— Assignment —
All lines from the one containing "-- ===== CLAIM" down to the one containing "-- one step", both ends included, are to be given again exactly; omit the rest of the listing below.

__________________________________________________

-- pv_equiv track=rewrite | github.com/kitradrago/bsky-crosspost | src/webui.py | _update_env_var
-- ===== SOURCE A (Python) =====
-- def _update_env_var(content: str, key: str, value: str) -> str:
--     lines = content.split('\n')
--     for i, line in enumerate(lines):
--         if line.startswith(f'{key}='):
--             lines[i] = f'{key}={value}'
--             return '\n'.join(lines)
--     lines.append(f'{key}={value}')
--     return '\n'.join(lines)
-- ===== SOURCE B (Python) =====
-- def _update_env_var(content: str, key: str, value: str) -> str:
--     entry = f'{key}={value}'
--     prefix = f'{key}='
--     if content.startswith(prefix):
--         pos = 0
--     else:
--         j = content.find('\n' + prefix)
--         pos = -1 if j < 0 else j + 1
--     if pos < 0:
--         return content + '\n' + entry
--     end = content.find('\n', pos)
--     if end < 0:
--         return content[:pos] + entry
--     return content[:pos] + entry + content[end:]
-- ===== Notes on version B (the rewrite author's own statement) =====
-- stated objective: alternative
-- what changed: B drops the split('\n')/list/join machinery entirely and works on the raw string: it locates the first line-start occurrence of 'key=' via startswith / find('\n'+key+'='), then splices 'key=value' in with two slices (or appends if absent).
-- outside the precondition, e.g. on _update_env_var('a\nb=1', 'a\nb', 'v'): A returns 'a\nb=1\na\nb=v', B returns 'a\nb=v\nb=1'
import Mathlib
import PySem

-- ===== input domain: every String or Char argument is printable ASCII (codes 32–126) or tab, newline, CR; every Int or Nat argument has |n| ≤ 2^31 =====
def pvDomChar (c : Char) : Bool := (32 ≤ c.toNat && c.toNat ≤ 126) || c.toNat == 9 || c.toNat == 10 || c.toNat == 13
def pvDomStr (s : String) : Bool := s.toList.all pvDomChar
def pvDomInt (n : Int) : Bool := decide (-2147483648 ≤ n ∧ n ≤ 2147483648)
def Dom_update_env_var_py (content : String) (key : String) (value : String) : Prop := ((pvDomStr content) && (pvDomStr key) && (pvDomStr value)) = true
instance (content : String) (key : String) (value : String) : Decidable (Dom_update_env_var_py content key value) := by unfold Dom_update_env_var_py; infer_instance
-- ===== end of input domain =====
def scoreLoopA (tn tm : String) :
    List (PySem.Dict String String) → Option (PySem.Dict String String) → Nat →
    Option (PySem.Dict String String)
  | [], best, _ => best
  | v :: rest, best, best_score =>
    let vn := pyNormalizeText (fieldStr v "space_number")
    let vm := pyNormalizeText (fieldStr v "space_name")
    let score := (if tn != "" && vn != "" && tn == vn then 2 else 0) +
                 (if tm != "" && vm != "" && tm == vm then 1 else 0)
    if best_score < score then
      (if 3 ≤ score then some v else scoreLoopA tn tm rest (some v) score)
    else scoreLoopA tn tm rest best best_score

def phase3A (values : List (PySem.Dict String String)) (tn tm : String) :
    Option (PySem.Dict String String) :=
  let acc := values.foldl (stepA tn tm) ([], [], [])
  match acc.2.2 with
  | e :: _ => some e
  | [] =>
    if tn != "" && tm == "" && acc.1.length == 1 then acc.1.head?
    else if tm != "" && tn == "" && acc.2.1.length == 1 then acc.2.1.head?
    else scoreLoopA tn tm values none 0

def lookup_assignment_py (assignments : List (String × List (String × String))) (space_id : String) (unique_id : String) (space_number : Option String) (space_name : Option String) (allow_space_id_direct : Bool) : Option (List (String × String)) :=
  let d := pyDictify assignments
  let uid := PySem.Str.strip unique_id
  let sid := PySem.Str.strip space_id
  if uid != "" && (d.get? uid).isSome then (d.get? uid).map PySem.Dict.items
  else if allow_space_id_direct && sid != "" && (d.get? sid).isSome then
    (d.get? sid).map PySem.Dict.items
  else
    let values := d.values
    match values.find? (idScanPred uid sid allow_space_id_direct) with
    | some v => some v.items
    | none =>
      let tn := pyNormOptText space_number
      let tm := pyNormOptText space_name
      if tn == "" && tm == "" then none
      else (phase3A values tn tm).map PySem.Dict.items

-- ===== PORT B =====
-- B's second phase: one pass keeping the first both/number/name hit, then the cascade.
def stepB (tn tm : String)
    (acc : Option (PySem.Dict String String) × Option (PySem.Dict String String) ×
           Option (PySem.Dict String String)) (v : PySem.Dict String String) :
    Option (PySem.Dict String String) × Option (PySem.Dict String String) ×
    Option (PySem.Dict String String) :=
  let num_hit := tn != "" && pyNormalizeText (fieldStr v "space_number") == tn
  let name_hit := tm != "" && pyNormalizeText (fieldStr v "space_name") == tm
  let first_number := if acc.1.isNone && num_hit then some v else acc.1
  let first_name := if acc.2.1.isNone && name_hit then some v else acc.2.1
  let first_both := if acc.2.2.isNone && (num_hit && name_hit) then some v else acc.2.2
  (first_number, first_name, first_both)
-- pv_equiv track=rewrite | github.com/Komdix/bekap_wins | bakap_nadruhu/kodikovanie/old/2nd_block/05/p5_course.py | check
-- ===== SOURCE A (Python) =====
-- def test(lst: list[str], type_of_exam: list[str]) -> bool:
--     test_flip = True
--     for element in lst:
--         if element in set(type_of_exam):
--             test_flip = True
--         else:
--             return False
--     return test_flip
--
-- def check(marks: dict[int, str]) -> bool:
--     lst = []
--     exam = ['A', 'B', 'C', 'D', 'E', 'F', 'X', '-']
--     koloqium = ['P', 'N', '-']
--     written_exam = ['Z', 'N', '-']
--     for element in marks.values():
--         lst.append(element)
--     return test(lst, exam) or test(lst, koloqium) or test(lst, written_exam)
-- ===== SOURCE B (Python) =====
-- # One-pass bitmask intersection: each mark maps to the set of categories (as bits)
-- # it belongs to; AND them all together and check a common category survives.
-- CAT_MASK = {'A': 1, 'B': 1, 'C': 1, 'D': 1, 'E': 1, 'F': 1, 'X': 1,
--             'P': 2, 'Z': 4, 'N': 6, '-': 7}
--
-- def check(marks: dict[int, str]) -> bool:
--     mask = 7
--     for v in marks.values():
--         mask &= CAT_MASK.get(v, 0)
--     return mask != 0
-- ===== Notes on version B (the rewrite author's own statement) =====
-- stated objective: alternative
-- what changed: Replaces A's copy-the-values loop plus three separate early-terminating membership scans with a single fold that intersects per-mark category bitmasks (a precomputed letter-to-bitmask table) and tests whether any common category bit survives.
import Mathlib
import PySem

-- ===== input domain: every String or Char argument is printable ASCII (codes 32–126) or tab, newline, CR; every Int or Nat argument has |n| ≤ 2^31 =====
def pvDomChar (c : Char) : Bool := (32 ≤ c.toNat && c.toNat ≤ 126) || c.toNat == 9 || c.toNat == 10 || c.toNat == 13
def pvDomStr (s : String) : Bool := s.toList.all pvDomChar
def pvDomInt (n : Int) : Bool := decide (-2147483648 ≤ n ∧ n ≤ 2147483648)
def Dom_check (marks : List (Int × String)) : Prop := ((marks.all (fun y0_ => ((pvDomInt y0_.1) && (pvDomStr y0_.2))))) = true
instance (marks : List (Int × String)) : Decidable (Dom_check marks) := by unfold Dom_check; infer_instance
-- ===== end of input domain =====

-- B replaces A's three early-terminating membership scans of the value list with a
-- single fold intersecting per-mark category bitmasks: a different one-pass algorithm.

-- ===== PORT A =====
-- helper 'test': the loop with its test_flip flag, early return False on a miss
def checkTest (lst : List String) (type_of_exam : List String) : Bool :=
  checkTestLoop lst type_of_exam true
where
  checkTestLoop : List String → List String → Bool → Bool
  | [], _, test_flip => test_flip
  | element :: rest, cat, _ =>
    if PySem.Set.contains (PySem.Set.ofList cat) element then
      checkTestLoop rest cat true
    else
      false

def check (marks : List (Int × String)) : Bool :=
  let exam := ["A", "B", "C", "D", "E", "F", "X", "-"]
  let koloqium := ["P", "N", "-"]
  let written_exam := ["Z", "N", "-"]
  let lst := ((PySem.Dict.ofList marks).values).foldl (fun acc element => acc ++ [element]) []
  checkTest lst exam || checkTest lst koloqium || checkTest lst written_exam

-- ===== PORT B =====
-- module-level CAT_MASK table of Source B
def catMask : PySem.Dict String Int :=
  PySem.Dict.ofList [("A", 1), ("B", 1), ("C", 1), ("D", 1), ("E", 1), ("F", 1), ("X", 1),
                     ("P", 2), ("Z", 4), ("N", 6), ("-", 7)]

def check_alt (marks : List (Int × String)) : Bool :=
  let mask :=
    ((PySem.Dict.ofList marks).values).foldl
      (fun mask v => PySem.Int.band mask (PySem.Dict.getD catMask v 0)) 7
  mask != 0

-- ===== PRECONDITION & SPEC =====
def Spec_check (marks : List (Int × String)) (out : Bool) : Prop := out = check_alt marks
instance (marks : List (Int × String)) (out : Bool) : Decidable (Spec_check marks out) := by unfold Spec_check; infer_instance

-- ===== CLAIM =====
def Claim_equal_check : Prop := ∀ (marks : List (Int × String)), Dom_check marks → Spec_check marks (check marks)

-- ===== LEMMAS AND PROOFS =====

-- mask built from the three Bool category flags
def maskBits (x y z : Bool) : Int :=
  (if x then 1 else 0) + (if y then 2 else 0) + (if z then 4 else 0)

theorem maskBits_ne_zero (x y z : Bool) : (maskBits x y z != 0) = (x || y || z) := by
  cases x <;> cases y <;> cases z <;> decide

-- one step of B's fold, in terms of the per-category membership flags
theorem band_maskOf (x y z : Bool) (v : String) :
    PySem.Int.band (maskBits x y z) (PySem.Dict.getD catMask v 0)
      = maskBits (x && decide (v ∈ ["A", "B", "C", "D", "E", "F", "X", "-"]))
                 (y && decide (v ∈ ["P", "N", "-"]))
                 (z && decide (v ∈ ["Z", "N", "-"])) := by
  by_cases hA : v = "A"
  · subst hA; cases x <;> cases y <;> cases z <;> decide
  by_cases hB : v = "B"
  · subst hB; cases x <;> cases y <;> cases z <;> decide
  by_cases hC : v = "C"
  · subst hC; cases x <;> cases y <;> cases z <;> decide
  by_cases hD : v = "D"
  · subst hD; cases x <;> cases y <;> cases z <;> decide
  by_cases hE : v = "E"
  · subst hE; cases x <;> cases y <;> cases z <;> decide
  by_cases hF : v = "F"
  · subst hF; cases x <;> cases y <;> cases z <;> decide
  by_cases hX : v = "X"
  · subst hX; cases x <;> cases y <;> cases z <;> decide
  by_cases hP : v = "P"
  · subst hP; cases x <;> cases y <;> cases z <;> decide
  by_cases hZ : v = "Z"
  · subst hZ; cases x <;> cases y <;> cases z <;> decide
  by_cases hN : v = "N"
  · subst hN; cases x <;> cases y <;> cases z <;> decide
  by_cases hH : v = "-"
  · subst hH; cases x <;> cases y <;> cases z <;> decide
  have hm : PySem.Dict.getD catMask v 0 = 0 := by
    have hcat : catMask = PySem.Dict.mk [("A", 1), ("B", 1), ("C", 1), ("D", 1), ("E", 1),
        ("F", 1), ("X", 1), ("P", 2), ("Z", 4), ("N", 6), ("-", 7)] := rfl
    rw [hcat]
    simp [PySem.Dict.getD, Ne.symm hA, Ne.symm hB, Ne.symm hC,
      Ne.symm hD, Ne.symm hE, Ne.symm hF, Ne.symm hX, Ne.symm hP, Ne.symm hZ, Ne.symm hN,
      Ne.symm hH, PySem.Dict.get?]
  rw [hm]
  simp [hA, hB, hC, hD, hE, hF, hX, hP, hZ, hN, hH]
  cases x <;> cases y <;> cases z <;> decide

-- A's scan of lst equals "every element of lst is in cat"
theorem checkTestLoop_eq (lst cat : List String) :
    checkTest.checkTestLoop lst cat true = lst.all (fun e => decide (e ∈ cat)) := by
  induction lst with
  | nil => simp [checkTest.checkTestLoop]
  | cons e rest ih =>
    simp only [checkTest.checkTestLoop, List.all_cons]
    by_cases h : e ∈ cat
    · simp [PySem.Set.contains, PySem.Set.mem_ofList, h, ih]
    · simp [PySem.Set.contains, PySem.Set.mem_ofList, h]

-- B's mask fold tracks the three "all in category" flags
theorem fold_band_eq (l : List String) (x y z : Bool) :
    l.foldl (fun mask v => PySem.Int.band mask (PySem.Dict.getD catMask v 0)) (maskBits x y z)
      = maskBits (x && l.all (fun e => decide (e ∈ ["A", "B", "C", "D", "E", "F", "X", "-"])))
                 (y && l.all (fun e => decide (e ∈ ["P", "N", "-"])))
                 (z && l.all (fun e => decide (e ∈ ["Z", "N", "-"]))) := by
  induction l generalizing x y z with
  | nil => simp
  | cons v rest ih =>
    simp only [List.foldl_cons, List.all_cons, band_maskOf, ih, Bool.and_assoc]

theorem foldl_append_id (l : List String) :
    l.foldl (fun acc element => acc ++ [element]) [] = l :=
  PySem.List.foldl_append_singleton l []

-- ===== VERDICT =====
theorem check_spec : Claim_equal_check := by
  intro marks _
  unfold Spec_check check check_alt checkTest
  have h7 : (7 : Int) = maskBits true true true := by decide
  simp only [foldl_append_id, checkTestLoop_eq, h7, fold_band_eq, maskBits_ne_zero,
    Bool.true_and]
-- The main coupling: run both loops with the same fuel; A's accumulated (location, path)
-- pairs stay reconstructible from B's (monotonically growing) parent map.
lemma loop_rel (graph : List (String × List String)) (items : List (String × List (String × Int))) (target_item : String) :
    ∀ (fuel : Nat) (qA : List (String × List String)) (qB : List String)
      (visited : PySem.Set String) (parent : PySem.Dict String (Option String))
      (acc : List (String × List String)) (accB : List String),
      QRel parent qA qB visited →
      AccRel parent acc accB →
      (∀ k, PySem.Dict.contains parent k = true → k ∈ visited ∨ k ∈ qB) →
      (∀ v ∈ visited, PySem.Dict.contains parent v = true) →
      let r := findLoopB graph items target_item fuel qB visited parent accB
      DExt parent r.2 ∧
      AccRel r.2 (findLoopA graph items target_item fuel qA visited acc) r.1
  | 0, qA, qB, visited, parent, acc, accB, _, ha, _, _ => by
    exact ⟨dext_refl parent, ha⟩
  | _ + 1, [], [], visited, parent, acc, accB, _, ha, _, _ => by
    exact ⟨dext_refl parent, ha⟩
  | _ + 1, [], _ :: _, _, _, _, _, hq, _, _, _ => hq.elim
  | _ + 1, (_, _) :: _, [], _, _, _, _, hq, _, _, _ => hq.elim
  | fuel + 1, (location, path) :: qA, l' :: qB, visited, parent, acc, accB, hq, ha, h5, hvc => by
    obtain ⟨he, hd, ht⟩ := hq
    subst he
    by_cases hv : PySem.Set.contains visited location = true
    · -- duplicate pop: both loops skip
      have hlv : location ∈ visited := by simpa [PySem.Set.contains] using hv
      have ht' : QRel parent qA qB visited := by
        refine qrel_mono (dext_refl parent) ?_ ht
        intro x hx
        rcases List.mem_cons.mp hx with h | h
        · exact h ▸ hlv
        · exact h
      have h5' : ∀ k, PySem.Dict.contains parent k = true → k ∈ visited ∨ k ∈ qB := by
        intro k hk
        rcases h5 k hk with h | h
        · exact Or.inl h
        · rcases List.mem_cons.mp h with h | h
          · exact Or.inl (h ▸ hlv)
          · exact Or.inr h
      have := loop_rel graph items target_item fuel qA qB visited parent acc accB ht' ha h5' hvc
      simpa [findLoopA, findLoopB, hlv] using this
    · -- genuine visit
      have hlnv : location ∉ visited := fun h => hv (by simpa [PySem.Set.contains] using h)
      have hgood : GoodPath parent location path := by
        rcases hd with h | h
        · exact absurd h hlnv
        · exact h
      have hvadd : PySem.Set.add visited location = visited ++ [location] :=
        PySem.Set.add_of_not_mem hlnv
      set cp := path ++ [location] with hcp
      set visited' := PySem.Set.add visited location with hvis
      have hmemv : ∀ x, x ∈ visited' ↔ x ∈ visited ∨ x = location := by
        intro x; rw [hvis]; exact PySem.Set.mem_add visited location x
      -- the A/B result accumulators stay aligned
      have ha' : AccRel parent
          (if (PySem.Dict.getD (PySem.Dict.mk items) location []).any (fun kv => kv.1 == target_item)
           then acc ++ [(location, cp)] else acc)
          (if (PySem.Dict.getD (PySem.Dict.mk items) location []).any (fun kv => kv.1 == target_item)
           then accB ++ [location] else accB) := by
        split
        · exact forall2_snoc ha ⟨rfl, hgood.1, hgood.2.1, hgood.2.2⟩
        · exact ha
      -- queue-tail relation, with visited' in place of visited
      have hq0 : QRel parent qA qB visited' := by
        refine qrel_mono (dext_refl parent) ?_ ht
        intro x hx
        rcases List.mem_cons.mp hx with h | h
        · exact (hmemv x).mpr (Or.inr h)
        · exact (hmemv x).mpr (Or.inl h)
      have h50 : ∀ k, PySem.Dict.contains parent k = true → k ∈ visited' ∨ k ∈ qB := by
        intro k hk
        rcases h5 k hk with h | h
        · exact Or.inl ((hmemv k).mpr (Or.inl h))
        · rcases List.mem_cons.mp h with h | h
          · exact Or.inl ((hmemv k).mpr (Or.inr h))
          · exact Or.inr h
      have hfold := fold_step location cp visited'
        (PySem.Dict.getD (PySem.Dict.mk graph) location []) parent qA qB
        hq0 hgood.1 hgood.2.1 hgood.2.2 h50
      set r0 := (PySem.Dict.getD (PySem.Dict.mk graph) location []).foldl
        (fun pq nb => if PySem.Set.contains visited' nb then pq
                      else (PySem.Dict.setdefault pq.1 nb (some location), pq.2 ++ [nb]))
        (parent, qB) with hr0
      obtain ⟨hext, hqr, h5r⟩ := hfold
      have hvc' : ∀ v ∈ visited', PySem.Dict.contains r0.1 v = true := by
        intro v hvv
        rcases (hmemv v).mp hvv with h | h
        · exact dext_contains hext (hvc v h)
        · subst h
          exact dext_contains hext (hgood.2.2 v (by simp))
      have hrec := loop_rel graph items target_item fuel
        (qA ++ ((PySem.Dict.getD (PySem.Dict.mk graph) location []).filter
          (fun nb => !(PySem.Set.contains visited' nb))).map (fun nb => (nb, cp)))
        r0.2 visited' r0.1
        (if (PySem.Dict.getD (PySem.Dict.mk items) location []).any (fun kv => kv.1 == target_item)
         then acc ++ [(location, cp)] else acc)
        (if (PySem.Dict.getD (PySem.Dict.mk items) location []).any (fun kv => kv.1 == target_item)
         then accB ++ [location] else accB)
        hqr (accrel_mono hext ha') h5r hvc'
      have hvb : PySem.Set.contains visited location = false := by
        simp [PySem.Set.contains_eq_listContains]; exact hlnv
      simp only [findLoopA, findLoopB, hvb, Bool.false_eq_true, if_false]
      rw [← hvis, ← hcp, ← hr0]
      exact ⟨dext_trans hext hrec.1, hrec.2⟩

-- Reconstruction: pathToAux follows exactly the chain PChain describes.
lemma pathToAux_eq (parent : PySem.Dict String (Option String)) {o : Option String} {p : List String}
    (hc : PChain parent o p) :
    ∀ (fuel : Nat) (path : List String), p.length ≤ fuel →
      pathToAux parent fuel o path = p ++ path.reverse := by
  induction hc with
  | nil =>
    intro fuel path _
    cases fuel <;> simp [pathToAux]
  | @cons l o p hg _ ih =>
    intro fuel path hf
    cases fuel with
    | zero => simp at hf
    | succ fuel =>
      have : p.length ≤ fuel := by simpa using Nat.lt_succ_iff.mp (by simpa using hf)
      simp only [pathToAux, hg]
      rw [ih fuel (path ++ [l]) this]
      simp

lemma pathTo_eq (parent : PySem.Dict String (Option String))
    {l : String} {p : List String} (hc : PChain parent (some l) p) (hpn : p.Nodup)
    (hpk : ∀ x ∈ p, PySem.Dict.contains parent x = true) :
    pathTo parent l = p := by
  have hsub : p ⊆ PySem.Dict.keys parent := by
    intro x hx
    exact (PySem.Dict.contains_iff_mem_keys parent x).mp (hpk x hx)
  have hlen : p.length ≤ (PySem.Dict.keys parent).length :=
    (List.subperm_of_subset hpn hsub).length_le
  have hsz : (PySem.Dict.keys parent).length = PySem.Dict.size parent := by
    simp [PySem.Dict.keys, PySem.Dict.size]
  unfold pathTo
  rw [pathToAux_eq parent hc (PySem.Dict.size parent + 1) [] (by omega)]
  simp

lemma accrel_result (parent : PySem.Dict String (Option String)) :
    ∀ {acc : List (String × List String)} {accB : List String},
      AccRel parent acc accB → acc = accB.map (fun l => (l, pathTo parent l)) := by
  intro acc accB h
  induction h with
  | nil => rfl
  | cons h _ ih =>
    rename_i e l _ _
    obtain ⟨h1, h2, h3, h4⟩ := h
    simp only [List.map_cons, ← ih]
    congr 1
    rw [pathTo_eq parent h2 h3 h4]
    exact Prod.ext h1 rfl

lemma fuel_eq (graph : List (String × List String)) :
    graph.foldl (fun n e => n + e.2.length) 1 = 1 + (graph.map (fun e => e.2.length)).sum :=
  PySem.List.foldl_add_nat graph (fun e => e.2.length) 1

-- ===== VERDICT (by name: the statement is the Claim_ definition above) =====
theorem find_all_locations_with_item_spec : Claim_equal_find_all_locations_with_item := by
  intro graph items current_location target_item _
  unfold Spec_find_all_locations_with_item
  unfold find_all_locations_with_item find_all_locations_with_item_alt
  rw [fuel_eq]
  set parent0 := PySem.Dict.mk [(current_location, (none : Option String))] with hp0
  have hg0 : GoodPath parent0 current_location [] := by
    refine ⟨?_, by simp, ?_⟩
    · have : PySem.Dict.get? parent0 current_location = some none := by
        simp [hp0, PySem.Dict.get?_mk_cons]
      simpa using PChain.cons this PChain.nil
    · intro x hx
      simp at hx
      subst hx
      simp [hp0, PySem.Dict.contains_mk]
  have h := loop_rel graph items target_item (1 + (graph.map (fun e => e.2.length)).sum)
    [(current_location, [])] [current_location] PySem.Set.empty parent0 [] []
    ⟨rfl, Or.inr hg0, trivial⟩ List.Forall₂.nil
    (by
      intro k hk
      simp only [hp0, PySem.Dict.contains_mk] at hk
      right
      simp at hk
      exact List.mem_singleton.mpr hk.symm)
    (by intro v hv; simp [PySem.Set.empty] at hv)
  exact accrel_result _ h.2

__________________________________________________

— Your response —
-- ===== CLAIM =====
def Claim_equal_check : Prop := ∀ (marks : List (Int × String)), Dom_check marks → Spec_check marks (check marks)

-- ===== LEMMAS AND PROOFS =====

-- mask built from the three Bool category flags
def maskBits (x y z : Bool) : Int :=
  (if x then 1 else 0) + (if y then 2 else 0) + (if z then 4 else 0)

theorem maskBits_ne_zero (x y z : Bool) : (maskBits x y z != 0) = (x || y || z) := by
  cases x <;> cases y <;> cases z <;> decide

-- one step of B's fold, in terms of the per-category membership flags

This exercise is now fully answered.